-- pv_equiv track=rewrite | github.com/thealper2/codewars-solutions | 7-kyu/dropcaps.py | drop_cap
-- ===== SOURCE A (Python) =====
-- def drop_cap(words):
--     result = ""
--     word = ""
--     for c in words:
--         if c.isalpha():
--             word += c
--         else:
--             if word:
--                 if len(word) > 2:
--                     result += word.capitalize()
--                 else:
--                     result += word
--
--                 word = ""
--
--             result += c
--
--     if word:
--         if len(word) > 2:
--             result += word.capitalize()
--         else:
--             result += word
--
--         word = ""
--
--     return result
-- ===== SOURCE B (Python) =====
-- def drop_cap(words):
--     out = []
--     i, n = 0, len(words)
--     while i < n:
--         k = words[i].isalpha()
--         j = i + 1
--         while j < n and words[j].isalpha() == k:
--             j += 1
--         chunk = words[i:j]
--         out.append(chunk.capitalize() if k and j - i > 2 else chunk)
--         i = j
--     return "".join(out)
-- ===== Notes on version B (the rewrite author's own statement) =====
-- stated objective: idiomatic
-- what changed: Replaces the per-character accumulator with end-of-run flushes by a two-pointer scan that extracts maximal same-predicate runs (groupby-style), transforms each alphabetic run longer than two with capitalize(), and joins the chunks.
import Mathlib
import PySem

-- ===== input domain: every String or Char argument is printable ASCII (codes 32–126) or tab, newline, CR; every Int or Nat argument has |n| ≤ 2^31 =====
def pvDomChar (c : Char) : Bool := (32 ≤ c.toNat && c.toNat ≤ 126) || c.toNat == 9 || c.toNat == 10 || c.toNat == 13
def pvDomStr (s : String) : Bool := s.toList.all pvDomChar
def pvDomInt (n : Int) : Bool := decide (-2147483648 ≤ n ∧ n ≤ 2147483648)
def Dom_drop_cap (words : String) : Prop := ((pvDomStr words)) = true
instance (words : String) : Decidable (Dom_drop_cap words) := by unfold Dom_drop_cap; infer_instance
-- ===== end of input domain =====

-- B replaces A's per-character word accumulator with a run-based (groupby-style) scan over
-- maximal same-predicate runs; equivalence of the two is proved (idiomatic decomposition, same cost).


-- word.capitalize() for both ports: first char upper-cased, the rest lower-cased (exact on ASCII)
def pvCap : List Char → List Char
  | [] => []
  | c :: t => PySem.Chars.upperChar c :: PySem.Chars.lower t

-- ===== PORT A =====
-- fold over the characters with state (result, word); flush the pending word at each non-alpha char and at the end
def dropCapGo (res : List Char) (word : List Char) : List Char → List Char
  | [] =>
    if word.isEmpty then res
    else if word.length > 2 then res ++ pvCap word
    else res ++ word
  | c :: cs =>
    if PySem.Chars.isalpha c then dropCapGo res (word ++ [c]) cs
    else if word.isEmpty then dropCapGo (res ++ [c]) [] cs
    else if word.length > 2 then dropCapGo (res ++ pvCap word ++ [c]) [] cs
    else dropCapGo (res ++ word ++ [c]) [] cs

def drop_cap (words : String) : String := String.ofList (dropCapGo [] [] words.toList)

-- ===== PORT B =====
-- two-pointer run extraction: take the maximal run with the same isalpha value as the head,
-- transform it if alphabetic and longer than two, recurse on the rest
def dropCapChunks : List Char → List Char
  | [] => []
  | c :: cs =>
    let k := PySem.Chars.isalpha c
    let run := cs.takeWhile (fun d => PySem.Chars.isalpha d == k)
    let chunk := c :: run
    (if k && chunk.length > 2 then pvCap chunk else chunk)
      ++ dropCapChunks (cs.dropWhile (fun d => PySem.Chars.isalpha d == k))
  termination_by l => l.length
  decreasing_by
    exact Nat.lt_succ_of_le (List.length_dropWhile_le _ _)

def drop_cap_alt (words : String) : String := String.ofList (dropCapChunks words.toList)

-- ===== PRECONDITION & SPEC =====
def Spec_drop_cap (words : String) (out : String) : Prop := out = drop_cap_alt words
instance (words : String) (out : String) : Decidable (Spec_drop_cap words out) := by unfold Spec_drop_cap; infer_instance

-- ===== CLAIM (what is proved, stated in full; the proofs are below) =====
def Claim_equal_drop_cap : Prop := ∀ (words : String), Dom_drop_cap words → Spec_drop_cap words (drop_cap words)

-- ===== LEMMAS AND PROOFS =====

-- A's end-of-word flush, as one function ([] flushes to [])
def pvFlush (w : List Char) : List Char := if w.length > 2 then pvCap w else w

theorem pvFlush_nil : pvFlush [] = [] := rfl

-- a non-alpha head passes through B unchanged
theorem chunks_cons_nonalpha (c : Char) (cs : List Char)
    (hc : PySem.Chars.isalpha c = false) :
    dropCapChunks (c :: cs) = c :: dropCapChunks cs := by
  cases cs with
  | nil => simp [dropCapChunks, hc]
  | cons d t =>
    by_cases hd : PySem.Chars.isalpha d
    · simp [dropCapChunks, hc, hd]
    · simp only [Bool.not_eq_true] at hd
      rw [dropCapChunks, dropCapChunks]
      simp [hc, hd]

-- B equals: flush the leading alpha run, then B on the rest
theorem chunks_flush (cs : List Char) :
    dropCapChunks cs
      = pvFlush (cs.takeWhile PySem.Chars.isalpha)
        ++ dropCapChunks (cs.dropWhile PySem.Chars.isalpha) := by
  cases cs with
  | nil => simp [dropCapChunks, pvFlush_nil]
  | cons c t =>
    by_cases hc : PySem.Chars.isalpha c
    · rw [dropCapChunks]
      simp only [hc, Bool.true_and, List.takeWhile_cons, List.dropWhile_cons]
      simp [pvFlush]
    · simp only [Bool.not_eq_true] at hc
      simp [hc, pvFlush_nil]

-- the loop of A computes: emitted prefix, then the flush of (pending word ++ leading alpha run), then B on the rest
theorem go_eq (cs : List Char) : ∀ (word res : List Char),
    dropCapGo res word cs
      = res ++ pvFlush (word ++ cs.takeWhile PySem.Chars.isalpha)
        ++ dropCapChunks (cs.dropWhile PySem.Chars.isalpha) := by
  induction cs with
  | nil =>
    intro word res
    rcases word with _ | ⟨c, t⟩
    · simp [dropCapGo, dropCapChunks, pvFlush_nil]
    · simp only [dropCapGo, List.isEmpty_cons, List.takeWhile_nil, List.dropWhile_nil,
        List.append_nil, dropCapChunks, pvFlush]
      split_ifs <;> simp_all
  | cons c cs ih =>
    intro word res
    by_cases hc : PySem.Chars.isalpha c
    · simp only [dropCapGo, if_true, ih, List.takeWhile_cons, List.dropWhile_cons, hc]
      simp
    · simp only [Bool.not_eq_true] at hc
      have hstep : dropCapGo res word (c :: cs) = dropCapGo (res ++ pvFlush word ++ [c]) [] cs := by
        rcases word with _ | ⟨w, t⟩
        · simp [dropCapGo, hc, pvFlush_nil]
        · simp only [dropCapGo, hc, Bool.false_eq_true, if_false, List.isEmpty_cons, pvFlush]
          split_ifs <;> simp_all
      rw [hstep, ih]
      simp only [List.takeWhile_cons, List.dropWhile_cons, hc, Bool.false_eq_true, if_false]
      rw [chunks_cons_nonalpha c cs hc, chunks_flush cs]
      simp [pvFlush_nil]

-- ===== VERDICT (by name: the statement is the Claim_ definition above) =====
theorem drop_cap_spec : Claim_equal_drop_cap := by
  intro words _
  unfold Spec_drop_cap drop_cap drop_cap_alt
  rw [go_eq, chunks_flush words.toList]
  simp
★ ★ ★ ★ ★
**EXERCISE GOAL:** Each record must be printed again, word for word, with nothing dropped.

**RESPONSE:**
-- pv_equiv track=rewrite | github.com/thealper2/codewars-solutions | 7-kyu/dropcaps.py | drop_cap
-- ===== SOURCE A (Python) =====
-- def drop_cap(words):
--     result = ""
--     word = ""
--     for c in words:
--         if c.isalpha():
--             word += c
--         else:
--             if word:
--                 if len(word) > 2:
--                     result += word.capitalize()
--                 else:
--                     result += word
--
--                 word = ""
--
--             result += c
--
--     if word:
--         if len(word) > 2:
--             result += word.capitalize()
--         else:
--             result += word
--
--         word = ""
--
--     return result
-- ===== SOURCE B (Python) =====
-- def drop_cap(words):
--     out = []
--     i, n = 0, len(words)
--     while i < n:
--         k = words[i].isalpha()
--         j = i + 1
--         while j < n and words[j].isalpha() == k:
--             j += 1
--         chunk = words[i:j]
--         out.append(chunk.capitalize() if k and j - i > 2 else chunk)
--         i = j
--     return "".join(out)
-- ===== Notes on version B (the rewrite author's own statement) =====
-- stated objective: idiomatic
-- what changed: Replaces the per-character accumulator with end-of-run flushes by a two-pointer scan that extracts maximal same-predicate runs (groupby-style), transforms each alphabetic run longer than two with capitalize(), and joins the chunks.
import Mathlib
import PySem

-- ===== input domain: every String or Char argument is printable ASCII (codes 32–126) or tab, newline, CR; every Int or Nat argument has |n| ≤ 2^31 =====
def pvDomChar (c : Char) : Bool := (32 ≤ c.toNat && c.toNat ≤ 126) || c.toNat == 9 || c.toNat == 10 || c.toNat == 13
def pvDomStr (s : String) : Bool := s.toList.all pvDomChar
def pvDomInt (n : Int) : Bool := decide (-2147483648 ≤ n ∧ n ≤ 2147483648)
def Dom_drop_cap (words : String) : Prop := ((pvDomStr words)) = true
instance (words : String) : Decidable (Dom_drop_cap words) := by unfold Dom_drop_cap; infer_instance
-- ===== end of input domain =====

-- B replaces A's per-character word accumulator with a run-based (groupby-style) scan over
-- maximal same-predicate runs; equivalence of the two is proved (idiomatic decomposition, same cost).


-- word.capitalize() for both ports: first char upper-cased, the rest lower-cased (exact on ASCII)
def pvCap : List Char → List Char
  | [] => []
  | c :: t => PySem.Chars.upperChar c :: PySem.Chars.lower t

-- ===== PORT A =====
-- fold over the characters with state (result, word); flush the pending word at each non-alpha char and at the end
def dropCapGo (res : List Char) (word : List Char) : List Char → List Char
  | [] =>
    if word.isEmpty then res
    else if word.length > 2 then res ++ pvCap word
    else res ++ word
  | c :: cs =>
    if PySem.Chars.isalpha c then dropCapGo res (word ++ [c]) cs
    else if word.isEmpty then dropCapGo (res ++ [c]) [] cs
    else if word.length > 2 then dropCapGo (res ++ pvCap word ++ [c]) [] cs
    else dropCapGo (res ++ word ++ [c]) [] cs

def drop_cap (words : String) : String := String.ofList (dropCapGo [] [] words.toList)

-- ===== PORT B =====
-- two-pointer run extraction: take the maximal run with the same isalpha value as the head,
-- transform it if alphabetic and longer than two, recurse on the rest
def dropCapChunks : List Char → List Char
  | [] => []
  | c :: cs =>
    let k := PySem.Chars.isalpha c
    let run := cs.takeWhile (fun d => PySem.Chars.isalpha d == k)
    let chunk := c :: run
    (if k && chunk.length > 2 then pvCap chunk else chunk)
      ++ dropCapChunks (cs.dropWhile (fun d => PySem.Chars.isalpha d == k))
  termination_by l => l.length
  decreasing_by
    exact Nat.lt_succ_of_le (List.length_dropWhile_le _ _)

def drop_cap_alt (words : String) : String := String.ofList (dropCapChunks words.toList)

-- ===== PRECONDITION & SPEC =====
def Spec_drop_cap (words : String) (out : String) : Prop := out = drop_cap_alt words
instance (words : String) (out : String) : Decidable (Spec_drop_cap words out) := by unfold Spec_drop_cap; infer_instance

-- ===== CLAIM (what is proved, stated in full; the proofs are below) =====
def Claim_equal_drop_cap : Prop := ∀ (words : String), Dom_drop_cap words → Spec_drop_cap words (drop_cap words)

-- ===== LEMMAS AND PROOFS =====

-- A's end-of-word flush, as one function ([] flushes to [])
def pvFlush (w : List Char) : List Char := if w.length > 2 then pvCap w else w

theorem pvFlush_nil : pvFlush [] = [] := rfl

-- a non-alpha head passes through B unchanged
theorem chunks_cons_nonalpha (c : Char) (cs : List Char)
    (hc : PySem.Chars.isalpha c = false) :
    dropCapChunks (c :: cs) = c :: dropCapChunks cs := by
  cases cs with
  | nil => simp [dropCapChunks, hc]
  | cons d t =>
    by_cases hd : PySem.Chars.isalpha d
    · simp [dropCapChunks, hc, hd]
    · simp only [Bool.not_eq_true] at hd
      rw [dropCapChunks, dropCapChunks]
      simp [hc, hd]

-- B equals: flush the leading alpha run, then B on the rest
theorem chunks_flush (cs : List Char) :
    dropCapChunks cs
      = pvFlush (cs.takeWhile PySem.Chars.isalpha)
        ++ dropCapChunks (cs.dropWhile PySem.Chars.isalpha) := by
  cases cs with
  | nil => simp [dropCapChunks, pvFlush_nil]
  | cons c t =>
    by_cases hc : PySem.Chars.isalpha c
    · rw [dropCapChunks]
      simp only [hc, Bool.true_and, List.takeWhile_cons, List.dropWhile_cons]
      simp [pvFlush]
    · simp only [Bool.not_eq_true] at hc
      simp [hc, pvFlush_nil]

-- the loop of A computes: emitted prefix, then the flush of (pending word ++ leading alpha run), then B on the rest
theorem go_eq (cs : List Char) : ∀ (word res : List Char),
    dropCapGo res word cs
      = res ++ pvFlush (word ++ cs.takeWhile PySem.Chars.isalpha)
        ++ dropCapChunks (cs.dropWhile PySem.Chars.isalpha) := by
  induction cs with
  | nil =>
    intro word res
    rcases word with _ | ⟨c, t⟩
    · simp [dropCapGo, dropCapChunks, pvFlush_nil]
    · simp only [dropCapGo, List.isEmpty_cons, List.takeWhile_nil, List.dropWhile_nil,
        List.append_nil, dropCapChunks, pvFlush]
      split_ifs <;> simp_all
  | cons c cs ih =>
    intro word res
    by_cases hc : PySem.Chars.isalpha c
    · simp only [dropCapGo, if_true, ih, List.takeWhile_cons, List.dropWhile_cons, hc]
      simp
    · simp only [Bool.not_eq_true] at hc
      have hstep : dropCapGo res word (c :: cs) = dropCapGo (res ++ pvFlush word ++ [c]) [] cs := by
        rcases word with _ | ⟨w, t⟩
        · simp [dropCapGo, hc, pvFlush_nil]
        · simp only [dropCapGo, hc, Bool.false_eq_true, if_false, List.isEmpty_cons, pvFlush]
          split_ifs <;> simp_all
      rw [hstep, ih]
      simp only [List.takeWhile_cons, List.dropWhile_cons, hc, Bool.false_eq_true, if_false]
      rw [chunks_cons_nonalpha c cs hc, chunks_flush cs]
      simp [pvFlush_nil]

-- ===== VERDICT (by name: the statement is the Claim_ definition above) =====
theorem drop_cap_spec : Claim_equal_drop_cap := by
  intro words _
  unfold Spec_drop_cap drop_cap drop_cap_alt
  rw [go_eq, chunks_flush words.toList]
  simp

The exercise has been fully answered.